The Duncan Banner

Local News

January 13, 2013

Financial strain impacts Duncan School District

DUNCAN — As a result of decreased gross production, the Duncan School District is feeling some financial strain.

The school district is midway through the fiscal year, and while finances started the fiscal year out well, the district, along with other school districts throughout Oklahoma, are all facing a funding shortfall.

“Gross production is down across the state,” Rodney Calhoun, Duncan Public School assistant superintendent of finances, said. “It’s kind of nerve wracking. The next six months, we’ll be pinching pennies.”

Gross production is money school districts receive from gas, oil and natural gas production. Gross production makes up part of the income a school district has for various expenditures, including staff salaries.

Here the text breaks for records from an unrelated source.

-- pv_equiv track=rewrite | github.com/fmarz96/exactasprograma | clase3/incendio_forestal.py | propagacion
-- ===== SOURCE A (Python) =====
-- def propagacion(bosque):
-- 	for i in range(0, len(bosque) - 1, 1):
-- 		if bosque[i] == -1 and bosque[i+1] == 1:
-- 			bosque[i+1] = -1
-- 	for j in range(len(bosque) - 1, 0, -1):
-- 		if bosque[j] == -1 and bosque[j-1] == 1:
-- 			bosque[j-1] = -1
-- 	return bosque
-- ===== SOURCE B (Python) =====
-- def propagacion(bosque):
--     n = len(bosque)
--     i = 0
--     while i < n:
--         if bosque[i] in (1, -1):
--             j = i
--             quemado = False
--             while j < n and bosque[j] in (1, -1):
--                 if bosque[j] == -1:
--                     quemado = True
--                 j += 1
--             if quemado:
--                 for k in range(i, j):
--                     bosque[k] = -1
--             i = j
--         else:
--             i += 1
--     return bosque
-- ===== Notes on version B (the rewrite author's own statement) =====
-- stated objective: alternative
-- what changed: Replaces A's two index sweeps (left-to-right then right-to-left cascading of -1 through adjacent 1s) by a single scan that finds each maximal run of cells in {1,-1} and fills the whole run with -1 iff it contains a -1.
import Mathlib
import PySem

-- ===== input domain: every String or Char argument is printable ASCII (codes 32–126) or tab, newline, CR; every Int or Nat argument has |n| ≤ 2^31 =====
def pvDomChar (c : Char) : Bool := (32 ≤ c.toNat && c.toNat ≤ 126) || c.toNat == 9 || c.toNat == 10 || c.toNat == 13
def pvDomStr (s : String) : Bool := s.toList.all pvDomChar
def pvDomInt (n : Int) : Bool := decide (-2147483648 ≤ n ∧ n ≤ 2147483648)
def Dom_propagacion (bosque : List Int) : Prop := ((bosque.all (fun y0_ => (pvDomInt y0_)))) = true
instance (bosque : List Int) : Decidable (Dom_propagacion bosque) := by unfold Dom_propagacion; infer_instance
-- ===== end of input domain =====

Gross production is also a chargeable for the school district, and chargeables include school land earnings.

Calhoun said the decline in gross production is just another step in a series of financial hiccups for Oklahoma school districts in the past few years.

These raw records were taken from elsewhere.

-- pv_equiv track=rewrite | github.com/context-labs/group-async-inference-example-py | async/async_polling_example.py | get_sample_questions
-- ===== SOURCE A (Python) =====
-- def get_sample_questions(count: int) -> list[str]:
--     """Get a list of sample questions."""
--     questions = [
--         "What is the capital of France?",
--         "What is 2 + 2?",
--         "Name one planet in our solar system.",
--         "What color is the sky on a clear day?",
--         "How many legs does a spider have?",
--         "What is the chemical symbol for water?",
--         "Who wrote Romeo and Juliet?",
--         "What is the largest mammal on Earth?",
--         "How many continents are there?",
--         "What is the speed of light in a vacuum?",
--         "What year did World War II end?",
--         "What is the smallest prime number?",
--         "Name the closest star to Earth.",
--         "What is the capital of Japan?",
--         "How many bones are in the human body?",
--     ]
--     return [questions[i % len(questions)] for i in range(count)]
-- ===== SOURCE B (Python) =====
-- def get_sample_questions(count: int) -> list[str]:
--     """Get a list of sample questions."""
--     questions = [
--         "What is the capital of France?",
--         "What is 2 + 2?",
--         "Name one planet in our solar system.",
--         "What color is the sky on a clear day?",
--         "How many legs does a spider have?",
--         "What is the chemical symbol for water?",
--         "Who wrote Romeo and Juliet?",
--         "What is the largest mammal on Earth?",
--         "How many continents are there?",
--         "What is the speed of light in a vacuum?",
--         "What year did World War II end?",
--         "What is the smallest prime number?",
--         "Name the closest star to Earth.",
--         "What is the capital of Japan?",
--         "How many bones are in the human body?",
--     ]
--     if count <= 0:
--         return []
--     full, rem = divmod(count, len(questions))
--     return questions * full + questions[:rem]
-- ===== Notes on version B (the rewrite author's own statement) =====
-- stated objective: alternative
-- what changed: Replaces the per-element modular-index comprehension over range(count) with quotient/remainder block construction: questions * full + questions[:rem] from divmod(count, len(questions)), with an explicit empty result for count <= 0.
import Mathlib
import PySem

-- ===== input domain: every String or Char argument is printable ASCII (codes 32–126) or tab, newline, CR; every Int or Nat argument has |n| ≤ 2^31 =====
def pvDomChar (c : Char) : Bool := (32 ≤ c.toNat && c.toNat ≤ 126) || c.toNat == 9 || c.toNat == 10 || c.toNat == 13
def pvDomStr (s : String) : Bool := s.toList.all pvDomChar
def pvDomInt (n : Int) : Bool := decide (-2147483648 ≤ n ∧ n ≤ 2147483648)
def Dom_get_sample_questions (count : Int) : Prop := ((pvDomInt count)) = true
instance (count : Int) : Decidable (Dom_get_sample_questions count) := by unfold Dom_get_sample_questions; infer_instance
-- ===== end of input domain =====

-- B replaces A's per-element modular-index comprehension by quotient/remainder block
-- construction (full copies of the list plus a prefix slice); alternative decomposition, same cost.

-- shared literal constant: the fixed question list both Pythons define verbatim
def pvQuestions : List String := [
  "What is the capital of France?",
  "What is 2 + 2?",
  "Name one planet in our solar system.",
  "What color is the sky on a clear day?",
  "How many legs does a spider have?",
  "What is the chemical symbol for water?",
  "Who wrote Romeo and Juliet?",
  "What is the largest mammal on Earth?",
  "How many continents are there?",
  "What is the speed of light in a vacuum?",
  "What year did World War II end?",
  "What is the smallest prime number?",
  "Name the closest star to Earth.",
  "What is the capital of Japan?",
  "How many bones are in the human body?"]

-- ===== PORT A =====
-- questions[i % len(questions)] never raises (0 ≤ i % 15 < 15), so pyGetD with a dummy default is exact
def get_sample_questions (count : Int) : List String :=
  (PySem.List.pyRange 0 count 1).map
    (fun i => PySem.List.pyGetD pvQuestions (PySem.Int.mod i (pvQuestions.length : Int)) "")

-- ===== PORT B =====
def get_sample_questions_alt (count : Int) : List String :=
  if count ≤ 0 then []
  else
    let full := PySem.Int.floordiv count (pvQuestions.length : Int)
    let rem := PySem.Int.mod count (pvQuestions.length : Int)
    (List.replicate full.toNat pvQuestions).flatten ++ PySem.List.slice pvQuestions none (some rem)

-- ===== PRECONDITION & SPEC =====
def Spec_get_sample_questions (count : Int) (out : List String) : Prop := out = get_sample_questions_alt count
instance (count : Int) (out : List String) : Decidable (Spec_get_sample_questions count out) := by unfold Spec_get_sample_questions; infer_instance

-- ===== CLAIM (what is proved, stated in full; the proofs are below) =====
def Claim_equal_get_sample_questions : Prop := ∀ (count : Int), Dom_get_sample_questions count → Spec_get_sample_questions count (get_sample_questions count)

-- ===== LEMMAS AND PROOFS =====

theorem pv_main (m : Nat) :
    (PySem.List.pyRange 0 (m : Int) 1).map
      (fun i => PySem.List.pyGetD pvQuestions (PySem.Int.mod i (pvQuestions.length : Int)) "")
    = (List.replicate (m / 15) pvQuestions).flatten ++ pvQuestions.take (m % 15) := by
  induction m with
  | zero => simp [PySem.List.pyRange_one_eq_nil]
  | succ m ih =>
    rw [show ((m + 1 : Nat) : Int) = (m : Int) + 1 by push_cast; ring,
        PySem.List.pyRange_one_succ_right (a := 0) (b := (m : Int)) (by positivity)]
    simp only [List.map_append, List.map_cons, List.map_nil, ih]
    have hlen : (pvQuestions.length : Int) = (15 : Nat) := by decide
    rw [hlen, PySem.Int.mod_natCast m 15, PySem.List.pyGetD_natCast]
    rcases Nat.lt_or_ge (m % 15) 14 with h | h
    · have h1 : (m + 1) / 15 = m / 15 := by omega
      have h2 : (m + 1) % 15 = m % 15 + 1 := by omega
      rw [h1, h2, List.take_add_one, List.append_assoc]
      congr 2
      have hlt : m % 15 < pvQuestions.length := by
        rw [show pvQuestions.length = 15 from by decide]; omega
      simp [List.getElem?_eq_getElem hlt, List.getD]
    · have h14 : m % 15 = 14 := by omega
      have h1 : (m + 1) / 15 = m / 15 + 1 := by omega
      have h2 : (m + 1) % 15 = 0 := by omega
      rw [h1, h2, h14, List.replicate_succ', List.flatten_append]
      simp only [List.take_zero, List.append_nil, List.append_assoc]
      congr 1

-- ===== VERDICT (by name: the statement is the Claim_ definition above) =====
theorem get_sample_questions_spec : Claim_equal_get_sample_questions := by
  intro count _
  unfold Spec_get_sample_questions get_sample_questions get_sample_questions_alt
  rcases le_or_gt count 0 with h | h
  · simp [h, PySem.List.pyRange_one_eq_nil (a := 0) (b := count) h]
  · have hm : count = ((count.toNat : Nat) : Int) := by omega
    rw [if_neg (by omega)]
    show _ = (List.replicate (PySem.Int.floordiv count (pvQuestions.length : Int)).toNat pvQuestions).flatten
        ++ PySem.List.slice pvQuestions none (some (PySem.Int.mod count (pvQuestions.length : Int)))
    rw [hm, pv_main,
        show (pvQuestions.length : Int) = ((15 : Nat) : Int) from by decide,
        PySem.Int.floordiv_natCast, PySem.Int.mod_natCast,
        PySem.List.slice_to_natCast, Int.toNat_natCast]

“It’s been an ongoing battle with finances,” Calhoun said.

“This year, we have more student than we’ve had in a long time.”

The decreased gross production leaves Duncan Public Schools about $500,000 less than it was this time last year, he said. Whenever school districts experience a decrease in income, as with gross production, the Oklahoma State Department of Education is supposed to help reimburse school districts.

Calhoun said this usually comes through the midterm adjustment, which provides the State Department with an opportunity to re-evaluate how much money a school district receives from the state.

Despite the potential of receiving money from the state, Calhoun isn’t ready to breath easy. Instead, he’s waiting to see if an when that money would arrive for the school district.

“Everything makes me nervous when it comes to money,” Calhoun said. “I want to see the kids have the things they need, including the number of teachers.”

He said the administrative staff for Duncan Public Schools, including Superintendent Sherry Labyer, has discussed the shortage, but no action is being taken at this point. He said there are plenty of ways for the school district to cut expenditures if thing reach that point.

“We’re waiting to see what the State Department does before we have a plan,” Calhoun said. “We have to be smart about what we’re spending our money on. Dr. Labyer has been good on that for the last five years.”

Calhoun said the recession, which began in 2008, has caused the school district to feel financial strain every year. And while finances will continue to be tight, Calhoun said things usually have a way of working out for Duncan Public Schools.

“We always come out on top,” he said.